Hanging with the locals
If we were surprised by the amazing hospitailty we were shown in Iran the same would also have to be said for Syria. Most of the nights we’ve been out with new friends - Muslim and Christian - from church or a language school, and unless you resort to violence it has been difficult to stop our them paying for everything. This is one of the backbones of Arab culture, the importance of guests and the excellent way they are treated. Our friends are amazed that there are people in our countries who don’t believe there is a God. ‘But who do they think made the world?’ ‘Do they think everything is just an accident?’ We shrug and say ‘Well, yes!’ which is met with puzzled expressions. For a society that isn’t completely self-obsessed like our Western culture, the idea that there may be actually someone greater than us is of course something everyone here seems to believe.

The End of an Era
We knew it was coming; we’d talked about for over a month. We knew that because of the extra time we spent in India something would have to be sacrificed. Nato decided he needed to finish and get back to Australia by the end of February. Julian not having any pressing commitments was committed to continuing. The parting of ways was coming but we didn’t talk about it much because it wasn’t something we were looking forward too.

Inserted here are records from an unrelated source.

-- pv_equiv track=rewrite | github.com/dbalatoni13/nfsmw | tools/decomp-context.py | compact_dwarf_function_text
-- ===== SOURCE A (Python) =====
-- from typing import Any, Dict, List, Optional, Tuple
--
-- def compact_dwarf_function_text(text: str) -> str:
--     lines = [line.rstrip() for line in text.splitlines()]
--     kept: List[str] = []
--     signature = None
--
--     for line in lines:
--         stripped = line.strip()
--         if not stripped:
--             continue
--         if stripped.startswith("//"):
--             if stripped.startswith("// Range:") or stripped.startswith("// this:"):
--                 kept.append(line)
--             continue
--         signature = line
--         break
--
--     if signature is not None:
--         kept.append(signature)
--
--     return "\n".join(kept) if kept else text
-- ===== SOURCE B (Python) =====
-- def _compact(lines):
--     # Structural recursion over the lines: result built from the tail's result,
--     # no accumulator, no break, no signature variable.
--     if not lines:
--         return []
--     head = lines[0].rstrip()
--     s = head.strip()
--     if not s:
--         return _compact(lines[1:])
--     if s.startswith("//"):
--         tail = _compact(lines[1:])
--         return [head] + tail if s.startswith(("// Range:", "// this:")) else tail
--     return [head]
--
--
-- def compact_dwarf_function_text(text: str) -> str:
--     kept = _compact(text.splitlines())
--     return "\n".join(kept) if kept else text
-- ===== Notes on version B (the rewrite author's own statement) =====
-- stated objective: alternative
-- what changed: A is an imperative single pass with an accumulator list, a signature variable and a break, rstripping all lines up front; B is a structural recursion that rstrips each head as it goes and assembles the kept lines from the tail's recursive result, with no accumulator or loop state.
import Mathlib
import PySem

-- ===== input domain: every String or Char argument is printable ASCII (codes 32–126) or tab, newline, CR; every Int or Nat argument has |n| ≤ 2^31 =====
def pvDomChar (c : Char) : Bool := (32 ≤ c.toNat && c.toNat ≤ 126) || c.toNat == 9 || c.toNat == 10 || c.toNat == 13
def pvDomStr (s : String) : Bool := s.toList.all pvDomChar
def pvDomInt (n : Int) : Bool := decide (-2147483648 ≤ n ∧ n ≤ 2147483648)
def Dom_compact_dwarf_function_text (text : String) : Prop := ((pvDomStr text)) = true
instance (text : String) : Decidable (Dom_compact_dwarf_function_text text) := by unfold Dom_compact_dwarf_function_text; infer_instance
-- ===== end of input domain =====

-- B replaces A's stateful loop (accumulator, break, signature variable) by a structural recursion
-- that builds the kept lines from the tail's result; same values, no speed claim.

-- ===== PORT A =====
-- A's for-loop with break: state is (kept, signature); returns (kept, none) if the loop exhausts lines.
def pvALoop : List String → List String → List String × Option String
  | [], kept => (kept, none)
  | line :: rest, kept =>
    let stripped := PySem.Str.strip line
    if stripped = "" then pvALoop rest kept
    else if PySem.Str.startswith stripped "//" then
      if PySem.Str.startswith stripped "// Range:" || PySem.Str.startswith stripped "// this:" then
        pvALoop rest (kept ++ [line])
      else pvALoop rest kept
    else (kept, some line)

def compact_dwarf_function_text (text : String) : String :=
  let lines := (PySem.Str.splitlines text).map PySem.Str.rstrip
  let r := pvALoop lines []
  let kept := match r.2 with
    | some sig => r.1 ++ [sig]
    | none => r.1
  if kept = [] then text else PySem.Str.join "\n" kept

-- ===== PORT B =====
-- B's recursive helper _compact: rstrips the head, decides, and prepends to the tail's result.
def pvBRec : List String → List String
  | [] => []
  | l :: rest =>
    let head := PySem.Str.rstrip l
    let s := PySem.Str.strip head
    if s = "" then pvBRec rest
    else if PySem.Str.startswith s "//" then
      if PySem.Str.startswith s "// Range:" || PySem.Str.startswith s "// this:" then
        head :: pvBRec rest
      else pvBRec rest
    else [head]

def compact_dwarf_function_text_alt (text : String) : String :=
  let kept := pvBRec (PySem.Str.splitlines text)
  if kept = [] then text else PySem.Str.join "\n" kept

-- ===== PRECONDITION & SPEC =====
def Spec_compact_dwarf_function_text (text : String) (out : String) : Prop := out = compact_dwarf_function_text_alt text
instance (text : String) (out : String) : Decidable (Spec_compact_dwarf_function_text text out) := by unfold Spec_compact_dwarf_function_text; infer_instance

-- ===== CLAIM (what is proved, stated in full; the proofs are below) =====
def Claim_equal_compact_dwarf_function_text : Prop := ∀ (text : String), Dom_compact_dwarf_function_text text → Spec_compact_dwarf_function_text text (compact_dwarf_function_text text)

-- ===== LEMMAS AND PROOFS =====

-- A's loop over the pre-rstripped lines, with the optional signature appended, yields exactly
-- kept ++ (B's recursion over the raw lines).
lemma pvLoopEqRec (lines : List String) : ∀ kept,
    (pvALoop (lines.map PySem.Str.rstrip) kept).1
      ++ (pvALoop (lines.map PySem.Str.rstrip) kept).2.toList
    = kept ++ pvBRec lines := by
  induction lines with
  | nil => intro kept; simp [pvALoop, pvBRec]
  | cons l rest ih =>
    intro kept
    by_cases h0 : PySem.Str.strip (PySem.Str.rstrip l) = ""
    · simp [pvALoop, pvBRec, h0, ih]
    · by_cases h1 : PySem.Chars.startswith (PySem.Chars.strip (PySem.Chars.rstrip l.toList)) ['/', '/'] = true
      · by_cases h2 : PySem.Chars.startswith (PySem.Chars.strip (PySem.Chars.rstrip l.toList)) ['/', '/', ' ', 'R', 'a', 'n', 'g', 'e', ':'] = true
        · simp [pvALoop, pvBRec, h0, h1, h2, ih]
        · by_cases h3 : PySem.Chars.startswith (PySem.Chars.strip (PySem.Chars.rstrip l.toList)) ['/', '/', ' ', 't', 'h', 'i', 's', ':'] = true
          · simp [pvALoop, pvBRec, h0, h1, h2, h3, ih]
          · simp only [Bool.not_eq_true] at h2 h3
            simp [pvALoop, pvBRec, h0, h1, h2, h3, ih]
      · simp only [Bool.not_eq_true] at h1
        simp [pvALoop, pvBRec, h0, h1]

-- ===== VERDICT (by name: the statement is the Claim_ definition above) =====
theorem compact_dwarf_function_text_spec : Claim_equal_compact_dwarf_function_text := by
  intro text _
  unfold Spec_compact_dwarf_function_text compact_dwarf_function_text compact_dwarf_function_text_alt
  have h := pvLoopEqRec (PySem.Str.splitlines text) []
  simp only [List.nil_append] at h
  dsimp only
  rcases hr : (pvALoop ((PySem.Str.splitlines text).map PySem.Str.rstrip) []).2 with _ | sig
  · rw [hr] at h; simp only [Option.toList_none, List.append_nil] at h
    simp [hr, h]
  · rw [hr] at h; simp only [Option.toList_some] at h
    simp [hr, h]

Sure the bike would be a lot lighter and Julian wouldn’t have to fear for his life and others every time he sat on the back. Nathan wouldn’t have to suffer under a stubborn ‘know-it-all’ and could go back to doing as he pleases. But what of the solidarity of having two like-minded people with a single vision?

It was a downbeat farewell at the airport with the first beer in around 2 months and time for a little reflection. But again the mood was broken by curious strangers coming to talk. Hugs at the gate - another stranger standing close by copped a few also - then Nato was gone, looking back for a moment, a knowing smile and then turning to face the oncoming reality.